The resulting cmwell-ingester_2.12-1.0.LOCAL.jar
file is created in cmwell-data-tools/cmwell-ingester/target/scala-2.12/
.
Running the CM-Well Ingester as an Executable¶
To run the CM-Well Ingester as a stand-alone executable, run the following command:
cm-well-ingester/target/pack/bin/ingester --host <HOST> --format <FORMAT>
The following table describes the input parameters:
Parameter | Description |
---|---|
-b, --backpressure |
Maximal number of parallel upload requests (default = 100) |
-f, --format |
Format of uploaded data (e.g. ntriples, nquads, jsonld...) |
-h, --host |
CM-Well host name |
-p, --port |
CM-Well HTTP host port (default = 80) |
--help | Show the usage description |
--version | Show the version number of this program |
Note
- To display a description of the ingester parameters, run
ingester --help
. - Usually you will not have to change the backpressure value. But this may become advisable if, for example, you're receiving "busy" messages from CM-Well.
- See Ingesting Each Infoton as an Atomic Operation.
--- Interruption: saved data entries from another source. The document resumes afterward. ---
-- pv_equiv track=rewrite | github.com/redhat-ai-americas/legal-document-analysis-demo | utils/page_anchors.py | _add_heuristic_anchors
-- ===== SOURCE A (Python) =====
-- def _add_heuristic_anchors(content: str) -> str:
--     """
--     Add page anchors using heuristics
--
--     Args:
--         content: Document content
--
--     Returns:
--         Content with page anchors
--     """
--     # Simple heuristic: add page anchor every ~50 lines
--     lines = content.split('\n')
--     result_lines = []
--     page = 1
--
--     for i, line in enumerate(lines):
--         if i % 50 == 0 and i > 0:
--             result_lines.append(f"[[page={page}]]")
--             page += 1
--         result_lines.append(line)
--
--     # Add initial page anchor if not present
--     if result_lines and not result_lines[0].startswith('[[page='):
--         result_lines.insert(0, '[[page=1]]')
--
--     return '\n'.join(result_lines)
-- ===== SOURCE B (Python) =====
-- def _add_heuristic_anchors(content: str) -> str:
--     lines = content.split('\n')
--     result = []
--     for start in range(0, len(lines), 50):
--         if start:
--             result.append(f"[[page={start // 50}]]")
--         result.extend(lines[start:start + 50])
--     if result and not result[0].startswith('[[page='):
--         result.insert(0, '[[page=1]]')
--     return '\n'.join(result)
-- ===== Notes on version B (the rewrite author's own statement) =====
-- stated objective: simpler
-- what changed: Replaces the per-line pass with an index-modulo test and a running page counter by a chunk-shaped pass over range(0, len(lines), 50) that extends the result with whole 50-line slices and computes each anchor number directly as start // 50.
import Mathlib
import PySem

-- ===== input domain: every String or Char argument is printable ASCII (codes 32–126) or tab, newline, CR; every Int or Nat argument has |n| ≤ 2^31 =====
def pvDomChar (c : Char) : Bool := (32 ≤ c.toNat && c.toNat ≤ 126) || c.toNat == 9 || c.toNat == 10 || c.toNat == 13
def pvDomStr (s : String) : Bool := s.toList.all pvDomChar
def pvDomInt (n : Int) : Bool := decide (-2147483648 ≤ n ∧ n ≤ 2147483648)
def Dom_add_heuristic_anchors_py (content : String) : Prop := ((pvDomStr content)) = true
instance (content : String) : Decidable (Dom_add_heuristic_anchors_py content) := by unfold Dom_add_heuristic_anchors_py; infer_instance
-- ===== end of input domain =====

-- B replaces A's per-line index-modulo pass (running page counter) by a chunk pass over
-- range(0, len(lines), 50) with the anchor number computed as start // 50 (objective: simpler).

-- ===== PORT A =====
-- the for-loop over enumerate(lines) with state (result_lines, page)
def pvALoop (l : List (Int × String)) (res : List String) (page : Int) : List String :=
  match l with
  | [] => res
  | (i, line) :: rest =>
      if PySem.Int.mod i 50 = 0 ∧ i > 0 then
        pvALoop rest ((res ++ ["[[page=" ++ PySem.Int.toStr page ++ "]]"]) ++ [line]) (page + 1)
      else
        pvALoop rest (res ++ [line]) page

def add_heuristic_anchors_py (content : String) : String :=
  let lines := (PySem.Str.split? content "\n").getD []   -- sep "\n" ≠ "", so split? is always `some`
  let result := pvALoop (PySem.List.enumerate lines) [] 1
  let result :=
    if result ≠ [] ∧ PySem.Str.startswith (result.headD "") "[[page=" = false then
      PySem.List.insert result 0 "[[page=1]]"
    else result
  PySem.Str.join "\n" result

-- ===== PORT B =====
-- the for-loop over range(0, len(lines), 50) appending an anchor (except at start 0) then a 50-line slice
def pvBLoop (lines : List String) : List String :=
  (PySem.List.pyRange 0 (PySem.List.len lines) 50).foldl
    (fun res start =>
      (if start ≠ 0 then
        res ++ ["[[page=" ++ PySem.Int.toStr (PySem.Int.floordiv start 50) ++ "]]"]
      else res)
      ++ PySem.List.slice lines (some start) (some (start + 50))) []

def add_heuristic_anchors_py_alt (content : String) : String :=
  let lines := (PySem.Str.split? content "\n").getD []   -- sep "\n" ≠ "", so split? is always `some`
  let result := pvBLoop lines
  let result :=
    if result ≠ [] ∧ PySem.Str.startswith (result.headD "") "[[page=" = false then
      PySem.List.insert result 0 "[[page=1]]"
    else result
  PySem.Str.join "\n" result

-- ===== PRECONDITION & SPEC =====
def Spec_add_heuristic_anchors_py (content : String) (out : String) : Prop := out = add_heuristic_anchors_py_alt content
instance (content : String) (out : String) : Decidable (Spec_add_heuristic_anchors_py content out) := by unfold Spec_add_heuristic_anchors_py; infer_instance

-- ===== CLAIM (what is proved, stated in full; the proofs are below) =====
def Claim_equal_add_heuristic_anchors_py : Prop := ∀ (content : String), Dom_add_heuristic_anchors_py content → Spec_add_heuristic_anchors_py content (add_heuristic_anchors_py content)

-- ===== LEMMAS AND PROOFS =====

-- canonical chunk form both loops are proved equal to
def pvEmit (ls : List String) (q : Nat) : List String :=
  if h : ls = [] then []
  else
    (if q = 0 then [] else ["[[page=" ++ PySem.Int.toStr (q : Int) ++ "]]"])
      ++ ls.take 50 ++ pvEmit (ls.drop 50) (q + 1)
termination_by ls.length
decreasing_by
  cases ls with
  | nil => exact absurd rfl h
  | cons x xs => simp only [List.length_drop, List.length_cons]; omega

theorem pvALoop_pre (l : List (Int × String)) (res1 res2 : List String) (page : Int) :
    pvALoop l (res1 ++ res2) page = res1 ++ pvALoop l res2 page := by
  induction l generalizing res2 page with
  | nil => simp [pvALoop]
  | cons p rest ih =>
      obtain ⟨i, line⟩ := p
      rw [pvALoop, pvALoop]
      split_ifs with h
      · rw [show ((res1 ++ res2) ++ ["[[page=" ++ PySem.Int.toStr page ++ "]]"]) ++ [line]
              = res1 ++ ((res2 ++ ["[[page=" ++ PySem.Int.toStr page ++ "]]"]) ++ [line]) by simp, ih]
      · rw [show (res1 ++ res2) ++ [line] = res1 ++ (res2 ++ [line]) by simp, ih]

theorem pvALoop_acc (l : List (Int × String)) (res : List String) (page : Int) :
    pvALoop l res page = res ++ pvALoop l [] page := by
  simpa using pvALoop_pre l res [] page

-- mid-chunk: from index 50*q+k (1 ≤ k ≤ 50) no anchor fires until the next multiple of 50
theorem pvALoop_mid (m : Nat) : ∀ (ls : List String) (q k : Nat) (page : Int),
    m = 50 - k → 1 ≤ k → k ≤ 50 →
    pvALoop (PySem.List.enumerate ls ((50 * q + k : Nat) : Int)) [] page
      = ls.take (50 - k) ++ pvALoop (PySem.List.enumerate (ls.drop (50 - k)) ((50 * (q + 1) : Nat) : Int)) [] page := by
  induction m with
  | zero =>
      intro ls q k page hm h1 h50
      have hk : k = 50 := by omega
      subst hk
      have : 50 * q + 50 = 50 * (q + 1) := by ring
      rw [this]
      simp
  | succ n ih =>
      intro ls q k page hm h1 h50
      cases ls with
      | nil => simp [PySem.List.enumerate, pvALoop]
      | cons x xs =>
          rw [PySem.List.enumerate_cons]
          have hk49 : k ≤ 49 := by omega
          have hcond : ¬ (PySem.Int.mod ((50 * q + k : Nat) : Int) 50 = 0 ∧ ((50 * q + k : Nat) : Int) > 0) := by
            intro ⟨hmod, _⟩
            rw [show (50 : Int) = ((50 : Nat) : Int) from rfl, PySem.Int.mod_natCast] at hmod
            have h0 : (50 * q + k) % 50 = 0 := by exact_mod_cast hmod
            omega
          rw [pvALoop, if_neg hcond, pvALoop_acc]
          have hcast : ((50 * q + k : Nat) : Int) + 1 = ((50 * q + (k + 1) : Nat) : Int) := by push_cast; ring
          rw [hcast, ih xs q (k + 1) page (by omega) (by omega) (by omega)]
          have ht : (x :: xs).take (50 - k) = x :: xs.take (50 - (k + 1)) := by
            rw [show 50 - k = (50 - (k + 1)) + 1 by omega]
            rfl
          have hd : (x :: xs).drop (50 - k) = xs.drop (50 - (k + 1)) := by
            rw [show 50 - k = (50 - (k + 1)) + 1 by omega]
            rfl
          rw [ht, hd]
          simp

-- chunk heads: the A loop from a chunk boundary equals pvEmit
theorem pvALoop_emit (n : Nat) : ∀ (ls : List String) (q : Nat), ls.length ≤ n →
    pvALoop (PySem.List.enumerate ls ((50 * q : Nat) : Int)) [] ((max q 1 : Nat) : Int)
      = pvEmit ls q := by
  induction n with
  | zero =>
      intro ls q hn
      have : ls = [] := by cases ls <;> simp_all
      subst this
      simp [PySem.List.enumerate, pvALoop, pvEmit]
  | succ n ih =>
      intro ls q hn
      cases ls with
      | nil => simp [PySem.List.enumerate, pvALoop, pvEmit]
      | cons x xs =>
          simp only [List.length_cons, Nat.add_le_add_iff_right] at hn
          rw [PySem.List.enumerate_cons, pvEmit, dif_neg (by simp : ¬ (x :: xs = []))]
          by_cases hq : q = 0
          · subst hq
            have hcond : ¬ (PySem.Int.mod ((50 * 0 : Nat) : Int) 50 = 0 ∧ ((50 * 0 : Nat) : Int) > 0) := by simp
            rw [pvALoop, if_neg hcond, pvALoop_acc]
            have hcast : ((50 * 0 : Nat) : Int) + 1 = ((50 * 0 + 1 : Nat) : Int) := by omega
            rw [hcast, pvALoop_mid (50 - 1) xs 0 1 _ rfl (by omega) (by omega)]
            have hemit := ih (xs.drop (50 - 1)) 1 (by simp [List.length_drop]; omega)
            have ht : (x :: xs).take 50 = x :: xs.take 49 := rfl
            have hd : (x :: xs).drop 50 = xs.drop 49 := rfl
            rw [ht, hd]
            norm_num at hemit ⊢
            exact hemit
          · have hq1 : 1 ≤ q := by omega
            have hmax : (max q 1) = q := by omega
            have hcond : (PySem.Int.mod ((50 * q : Nat) : Int) 50 = 0 ∧ ((50 * q : Nat) : Int) > 0) := by
              constructor
              · rw [show (50 : Int) = ((50 : Nat) : Int) from rfl, PySem.Int.mod_natCast]
                simp [Nat.mul_mod_right]
              · have h1 : 1 ≤ 50 * q := by omega
                exact_mod_cast h1
            rw [pvALoop, if_pos hcond, pvALoop_acc]
            have hcast : ((50 * q : Nat) : Int) + 1 = ((50 * q + 1 : Nat) : Int) := by omega
            rw [hcast, pvALoop_mid (50 - 1) xs q 1 _ rfl (by omega) (by omega)]
            have hemit := ih (xs.drop (50 - 1)) (q + 1) (by simp [List.length_drop]; omega)
            have hmax1 : (max (q + 1) 1) = q + 1 := by omega
            rw [hmax1] at hemit
            have hpg : (((q + 1 : Nat)) : Int) = ((max q 1 : Nat) : Int) + 1 := by omega
            rw [hpg] at hemit
            have ht : (x :: xs).take 50 = x :: xs.take 49 := rfl
            have hd : (x :: xs).drop 50 = xs.drop 49 := rfl
            rw [ht, hd]
            norm_num at hemit ⊢
            rw [hemit, show (max (q:Int) 1) = (q:Int) by omega, if_neg hq]
            simp

-- range(0, n, 50) unrolls one chunk at a time
theorem pvRange_step_cons (a b : Int) (h : a < b) :
    PySem.List.pyRange a b 50 = a :: PySem.List.pyRange (a + 50) b 50 := by
  rw [PySem.List.pyRange_of_pos a b (by omega : (0:Int) < 50),
      PySem.List.pyRange_of_pos (a + 50) b (by omega : (0:Int) < 50)]
  have hcnt : ((b - a + 50 - 1) / 50).toNat = (if a + 50 < b then ((b - (a + 50) + 50 - 1) / 50).toNat else 0) + 1 := by
    split_ifs <;> omega
  rw [if_pos h, hcnt, List.range_succ_eq_map, List.map_cons, List.map_map]
  refine List.cons_eq_cons.mpr ⟨by simp, ?_⟩
  refine List.map_congr_left ?_
  intro k _
  simp [Function.comp, Nat.succ_eq_add_one]
  ring

-- the B loop body: one chunk of output
def pvBChunk (lines : List String) (start : Int) : List String :=
  (if start ≠ 0 then ["[[page=" ++ PySem.Int.toStr (PySem.Int.floordiv start 50) ++ "]]"] else [])
    ++ PySem.List.slice lines (some start) (some (start + 50))

-- the B loop from a chunk boundary equals pvEmit
theorem pvBLoop_emit (m : Nat) : ∀ (lines : List String) (q : Nat), lines.length ≤ 50 * q + m →
    (PySem.List.pyRange ((50 * q : Nat) : Int) (PySem.List.len lines) 50).flatMap (pvBChunk lines)
      = pvEmit (lines.drop (50 * q)) q := by
  induction m with
  | zero =>
      intro lines q hn
      have hle : PySem.List.len lines ≤ ((50 * q : Nat) : Int) := by
        simp [PySem.List.len_eq]
        exact_mod_cast hn
      rw [PySem.List.pyRange_of_pos _ _ (by omega : (0:Int) < 50),
          if_neg (by omega : ¬ ((50 * q : Nat) : Int) < PySem.List.len lines)]
      rw [List.drop_eq_nil_of_le (by omega : lines.length ≤ 50 * q), pvEmit]
      simp
  | succ m ih =>
      intro lines q hn
      by_cases hlt : 50 * q < lines.length
      · have hltI : ((50 * q : Nat) : Int) < PySem.List.len lines := by
          simp [PySem.List.len_eq]
          exact_mod_cast hlt
        rw [pvRange_step_cons _ _ hltI, List.flatMap_cons]
        have hcast : ((50 * q : Nat) : Int) + 50 = ((50 * (q + 1) : Nat) : Int) := by push_cast; ring
        rw [hcast, ih lines (q + 1) (by omega)]
        have hchunk : pvBChunk lines ((50 * q : Nat) : Int)
            = (if q = 0 then [] else ["[[page=" ++ PySem.Int.toStr (q : Int) ++ "]]"])
              ++ (lines.drop (50 * q)).take 50 := by
          unfold pvBChunk
          have hslice : PySem.List.slice lines (some ((50 * q : Nat) : Int)) (some (((50 * q : Nat) : Int) + 50))
              = (lines.drop (50 * q)).take 50 := by
            rw [show (((50 * q : Nat) : Int) + 50) = (((50 * q : Nat) : Int) + ((50 : Nat) : Int)) by norm_num]
            exact PySem.List.slice_natCast_add lines (50 * q) 50
          rw [hslice]
          have hdiv : PySem.Int.floordiv ((50 * q : Nat) : Int) 50 = (q : Int) := by
            rw [show (50 : Int) = ((50 : Nat) : Int) from rfl, PySem.Int.floordiv_natCast]
            norm_num
          rw [hdiv]
          by_cases hq : q = 0
          · subst hq; simp
          · have h50q : ((50 * q : Nat) : Int) ≠ 0 := by
              have : (50 * q : Nat) ≠ 0 := by omega
              exact_mod_cast this
            rw [if_pos h50q, if_neg hq]
        have hd0 : lines.drop (50 * (q + 1)) = (lines.drop (50 * q)).drop 50 := by
          rw [List.drop_drop, show 50 * q + 50 = 50 * (q + 1) by ring]
        rw [hchunk, hd0]
        conv_rhs => rw [pvEmit]
        rw [dif_neg (List.ne_nil_of_length_pos (l := lines.drop (50 * q)) (by simp only [List.length_drop]; omega))]
      · have hle : PySem.List.len lines ≤ ((50 * q : Nat) : Int) := by
          simp [PySem.List.len_eq]
          exact_mod_cast Nat.le_of_not_lt hlt
        rw [PySem.List.pyRange_of_pos _ _ (by omega : (0:Int) < 50),
            if_neg (by omega : ¬ ((50 * q : Nat) : Int) < PySem.List.len lines)]
        rw [List.drop_eq_nil_of_le (by omega : lines.length ≤ 50 * q), pvEmit]
        simp

theorem pvLoops_eq (lines : List String) :
    pvALoop (PySem.List.enumerate lines) [] 1 = pvBLoop lines := by
  have hA := pvALoop_emit lines.length lines 0 le_rfl
  simp only [Nat.mul_zero, Nat.cast_zero, Nat.max_eq_right (by omega : 0 ≤ 1), Nat.cast_one] at hA
  have hfun : (fun (res : List String) (start : Int) =>
      (if start ≠ 0 then
        res ++ ["[[page=" ++ PySem.Int.toStr (PySem.Int.floordiv start 50) ++ "]]"]
      else res)
      ++ PySem.List.slice lines (some start) (some (start + 50)))
      = (fun res start => res ++ pvBChunk lines start) := by
    funext res start
    unfold pvBChunk
    split_ifs <;> simp
  have hB := pvBLoop_emit lines.length lines 0 (by omega)
  simp only [Nat.mul_zero, Nat.cast_zero, List.drop_zero] at hB
  rw [pvBLoop, hfun, PySem.List.foldl_append_eq_flatMap, List.nil_append, hB, hA]

-- ===== VERDICT (by name: the statement is the Claim_ definition above) =====
theorem add_heuristic_anchors_py_spec : Claim_equal_add_heuristic_anchors_py := by
  intro content _
  unfold Spec_add_heuristic_anchors_py add_heuristic_anchors_py add_heuristic_anchors_py_alt
  simp only [pvLoops_eq]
Here is an example of how to run the CM-Well Ingester as a stand-alone executable, while taking the input data from a file:
cmwell-data-tools-app/target/pack/bin/ingester --host "cm-well-ph" --format ntriples --file input_file.nt
Using the CM-Well Ingester Jar¶
To use the Ingester class, you will need to add the following import statements to your code:
import cmwell-tools.data.ingester.Ingester.{IngestFailEvent, IngestSuccessEvent} import cmwell-tools.data.utils.ArgsManipulations._ import cmwell-tools.data.utils.akka._ import Implicits._
To ingest data, call the static methods of the cmwell.tools.data.ingester.Ingester class. You can call Ingester.ingest(...), Ingester.fromInputStream(...) or Ingester.fromPipe(...), depending on the input object you prefer.
See the method definitions in cmwell-downloader/src/main/scala/cmwell/tools/data/ingester/Ingester.scala.
Ingesting Each Infoton as an Atomic Operation¶
Each infoton that you add to CM-Well must be ingested in one atomic operation. To ensure this, you must provide all of the infoton's data, including all field values, in a single line of input, terminated by the \n character.
When calling the Ingester jar, you can use the utility class GroupChunker to group infoton data in a single line, using an infoton separator string that you define.
Running CM-Well Ingester in Scala REPL Mode¶
You can run CM-Well Ingester in the Scala Interpreter (REPL), so you can examine program internals while running.
To do this, run the following command:
sbt ingester/console
After the console is successfully loaded, the following commands read input from a file and upload it to CM-Well:
import cmwell.tools.data.util.akka.Implicits._ import cmwell.tools.data.ingester.streams._ import java.io._ Ingester.fromInputStream( host = "cm-well-ph", format = "ntriples", in = new FileInputStream("input.nt"))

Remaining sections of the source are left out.